In one embodiment, the pigment is selected from the group consisting of titanium dioxide based pigments, carbon based pigments, iron oxide based pigments, cadmium selenide sulfide based red yellow pigments, lead chromate based yellow pigments, ultramarine pigments. In another embodiment, the pigment is selected from the group consisting of titanium dioxide, carbon black, iron oxide red, cadmium selenide sulfide, lead chromate, ultramarine.

In one embodiment, in formula 1, R is ethyl and X is a structure represented by the following formula 3:

in one embodiment, in formula 2, R is hexylene.

In one embodiment, the component a solvent is acetone, dipropylene glycol dimethyl ether, ethyl acetate, or combinations thereof, 3.23 wt%. In another embodiment, the ethyl component solvent is 3.23 wt% ethanol, 2.77 wt% methylal, or 2-4 wt% of a mixture of one or more selected from ethyl acetate, dipropylene glycol dibenzoate, and N-methylpyrrolidone in any proportion. In still another embodiment, the component B solvent is one or more selected from the group consisting of ethyl acetate, dipropylene glycol dimethyl ether and N-methylpyrrolidone in an arbitrary proportion, 2 to 4% by weight.

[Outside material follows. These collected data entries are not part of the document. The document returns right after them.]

-- pv_equiv track=rewrite | github.com/sleirsgoevy/brutejudge | brutejudge/commands/asubmit/format_cpp.py | escape_strings
-- ===== SOURCE A (Python) =====
-- def escape_strings(s):
--     instr = None
--     ans = ''
--     for c in s:
--         if instr == None:
--             ans += c
--             if c in ('"', "'"):
--                 instr = c
--         elif instr.endswith('\\'):
--             ans += '\\x%02x'%ord(c)
--             instr = instr[:1]
--         elif c == '\\':
--             ans += '\\x%02x'%ord(c)
--             instr += '\\'
--         elif instr == c:
--             instr = None
--             ans += c
--         else:
--             ans += '\\x%02x'%ord(c)
--     return ans
-- ===== SOURCE B (Python) =====
-- def escape_strings(s):
--     out = []
--     i = 0
--     n = len(s)
--     while i < n:
--         c = s[i]
--         i += 1
--         out.append(c)
--         if c in '"\'':
--             while i < n:
--                 d = s[i]
--                 i += 1
--                 if d == '\\':
--                     out.append('\\x%02x' % ord(d))
--                     if i < n:
--                         out.append('\\x%02x' % ord(s[i]))
--                         i += 1
--                 elif d == c:
--                     out.append(d)
--                     break
--                 else:
--                     out.append('\\x%02x' % ord(d))
--     return ''.join(out)
-- ===== Notes on version B (the rewrite author's own statement) =====
-- stated objective: alternative
-- what changed: Replaced A's single fold carrying a mutable string-state machine (instr as a growing/shrinking string) by an index-based outer copy loop with a nested inner loop that consumes a whole string literal, handling a backslash by consuming two characters at once; no state string is maintained.
import Mathlib
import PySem

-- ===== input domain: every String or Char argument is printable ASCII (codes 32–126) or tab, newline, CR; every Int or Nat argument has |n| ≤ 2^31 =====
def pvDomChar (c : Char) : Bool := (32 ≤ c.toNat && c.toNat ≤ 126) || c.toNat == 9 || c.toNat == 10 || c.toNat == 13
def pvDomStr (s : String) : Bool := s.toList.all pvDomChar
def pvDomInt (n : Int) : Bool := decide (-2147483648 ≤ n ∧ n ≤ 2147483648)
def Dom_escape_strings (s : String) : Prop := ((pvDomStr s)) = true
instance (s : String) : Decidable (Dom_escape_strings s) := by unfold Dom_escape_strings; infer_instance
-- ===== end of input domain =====

-- B replaces A's one-pass state machine (a mutable `instr` string) by an outer copy loop
-- with a nested loop consuming an entire string literal (backslash consumes two chars at once);
-- same return value, alternative decomposition.

-- ===== PORT A =====
-- '\x%02x' % ord(c): exact for the domain's chars (code ≤ 126, so always two lowercase hex digits)
def pvHexDigit (n : Nat) : Char :=
  if n < 10 then Char.ofNat (48 + n) else Char.ofNat (87 + n)

def pvEsc (c : Char) : List Char :=
  ['\\', 'x', pvHexDigit (c.toNat / 16), pvHexDigit (c.toNat % 16)]

-- state: (ans, instr); instr : Option (List Char) models Python's `instr` (None or a string)
def escapeStepA (st : List Char × Option (List Char)) (c : Char) : List Char × Option (List Char) :=
  match st with
  | (ans, none) =>
      (ans ++ [c], if c = '"' ∨ c = '\'' then some [c] else none)
  | (ans, some instr) =>
      if instr.getLast? = some '\\' then (ans ++ pvEsc c, some (instr.take 1))
      else if c = '\\' then (ans ++ pvEsc c, some (instr ++ ['\\']))
      else if instr = [c] then (ans ++ [c], none)
      else (ans ++ pvEsc c, some instr)

def escape_strings (s : String) : String :=
  String.ofList (s.toList.foldl escapeStepA ([], none)).1

-- ===== PORT B =====
mutual
-- outer loop: outside any string literal, copy chars; a quote starts the inner loop
def escapeOuter : List Char → List Char
  | [] => []
  | c :: rest =>
      if c = '"' ∨ c = '\'' then c :: escapeInner c rest
      else c :: escapeOuter rest

-- inner loop: inside a literal opened by q; backslash consumes the next char too
def escapeInner (q : Char) : List Char → List Char
  | [] => []
  | d :: rest =>
      if d = '\\' then
        pvEsc d ++ (match rest with
          | [] => []
          | e :: rest' => pvEsc e ++ escapeInner q rest')
      else if d = q then d :: escapeOuter rest
      else pvEsc d ++ escapeInner q rest
end

def escape_strings_alt (s : String) : String :=
  String.ofList (escapeOuter s.toList)

-- ===== PRECONDITION & SPEC =====
def Spec_escape_strings (s : String) (out : String) : Prop := out = escape_strings_alt s
instance (s : String) (out : String) : Decidable (Spec_escape_strings s out) := by unfold Spec_escape_strings; infer_instance

-- ===== CLAIM (what is proved, stated in full; the proofs are below) =====
def Claim_equal_escape_strings : Prop := ∀ (s : String), Dom_escape_strings s → Spec_escape_strings s (escape_strings s)

-- ===== LEMMAS AND PROOFS =====

-- main invariant, by strong induction on the length of the remaining input:
-- from state none the fold produces escapeOuter, from state (some [q]) (q a quote) escapeInner q
theorem escape_fold_eq : ∀ (n : Nat) (l : List Char), l.length ≤ n →
    (∀ ans, (l.foldl escapeStepA (ans, none)).1 = ans ++ escapeOuter l) ∧
    (∀ ans q, q ≠ '\\' → (l.foldl escapeStepA (ans, some [q])).1 = ans ++ escapeInner q l) := by
  intro n
  induction n with
  | zero =>
      intro l hl
      have : l = [] := List.eq_nil_of_length_eq_zero (Nat.le_zero.mp hl)
      subst this
      simp [escapeOuter, escapeInner]
  | succ n ih =>
      intro l hl
      constructor
      · intro ans
        match l with
        | [] => simp [escapeOuter]
        | c :: rest =>
          have hr : rest.length ≤ n := by simpa using Nat.lt_succ_iff.mp (Nat.lt_of_lt_of_le (by simp) hl)
          by_cases hq : c = '"' ∨ c = '\''
          · have hcq : c ≠ '\\' := by rcases hq with h | h <;> simp [h]
            simp only [List.foldl_cons, escapeStepA, hq, if_pos]
            rw [(ih rest hr).2 (ans ++ [c]) c hcq]
            simp [escapeOuter, hq]
          · simp only [List.foldl_cons, escapeStepA, hq, if_neg, not_false_iff]
            rw [(ih rest hr).1 (ans ++ [c])]
            simp [escapeOuter, hq]
      · intro ans q hq
        match l with
        | [] => simp [escapeInner]
        | c :: rest =>
          have hr : rest.length ≤ n := by simpa using Nat.lt_succ_iff.mp (Nat.lt_of_lt_of_le (by simp) hl)
          have hlast : ([q].getLast? = some '\\') = False := by
            simp [List.getLast?]; exact fun h => hq h
          by_cases hb : c = '\\'
          · subst hb
            -- step 1: escape the backslash, state becomes some [q, '\\']
            have h1 : escapeStepA (ans, some [q]) '\\' = (ans ++ pvEsc '\\', some [q, '\\']) := by
              simp [escapeStepA, hq]
            rw [show (('\\' :: rest).foldl escapeStepA (ans, some [q]))
                  = rest.foldl escapeStepA (ans ++ pvEsc '\\', some [q, '\\']) by
              simp [List.foldl_cons, h1]]
            match rest with
            | [] =>
              rw [escapeInner]
              simp
            | e :: rest' =>
              have hr' : rest'.length ≤ n := by
                simp only [List.length_cons] at hl
                omega
              -- step 2: instr ends with '\\' → escape e, state back to some [q]
              have h2 : escapeStepA (ans ++ pvEsc '\\', some [q, '\\']) e
                  = (ans ++ pvEsc '\\' ++ pvEsc e, some [q]) := by
                simp [escapeStepA, List.getLast?]
              rw [show ((e :: rest').foldl escapeStepA (ans ++ pvEsc '\\', some [q, '\\']))
                    = rest'.foldl escapeStepA (ans ++ pvEsc '\\' ++ pvEsc e, some [q]) by
                simp [List.foldl_cons, h2]]
              rw [(ih rest' hr').2 _ q hq]
              rw [escapeInner]
              simp
          · by_cases hc : c = q
            · subst hc
              have h1 : escapeStepA (ans, some [c]) c = (ans ++ [c], none) := by
                simp [escapeStepA, hb]
              rw [show ((c :: rest).foldl escapeStepA (ans, some [c]))
                    = rest.foldl escapeStepA (ans ++ [c], none) by
                simp [List.foldl_cons, h1]]
              rw [(ih rest hr).1 (ans ++ [c])]
              rw [escapeInner.eq_def]
              simp [hb]
            · have hne : ¬ ([q] = [c]) := by simp [Ne.symm hc]
              have h1 : escapeStepA (ans, some [q]) c = (ans ++ pvEsc c, some [q]) := by
                simp [escapeStepA, hb, hne]
              rw [show ((c :: rest).foldl escapeStepA (ans, some [q]))
                    = rest.foldl escapeStepA (ans ++ pvEsc c, some [q]) by
                simp [List.foldl_cons, h1]]
              rw [(ih rest hr).2 _ q hq]
              conv_rhs => rw [escapeInner.eq_def]
              simp [hb, hc]

-- ===== VERDICT (by name: the statement is the Claim_ definition above) =====
theorem escape_strings_spec : Claim_equal_escape_strings := by
  intro s _hdom
  unfold Spec_escape_strings escape_strings escape_strings_alt
  rw [(escape_fold_eq s.toList.length s.toList le_rfl).1 []]
  simp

In one embodiment, the triurea component is octadecylidene triscarbamic acid silicone ester triurea. In another embodiment, the silica-based inorganic powder is a silica-based inorganic powder having a fineness of 200-2000 mesh, a nano-sized silica-based inorganic powder, or a combination thereof. In yet another embodiment, the silica-based inorganic powder is selected from the group consisting of silica fume, glass beads, glass powder, silica white, silica sand, and combinations thereof. In another embodiment, the inorganic powder is present in an amount of at least 45.20 wt.%.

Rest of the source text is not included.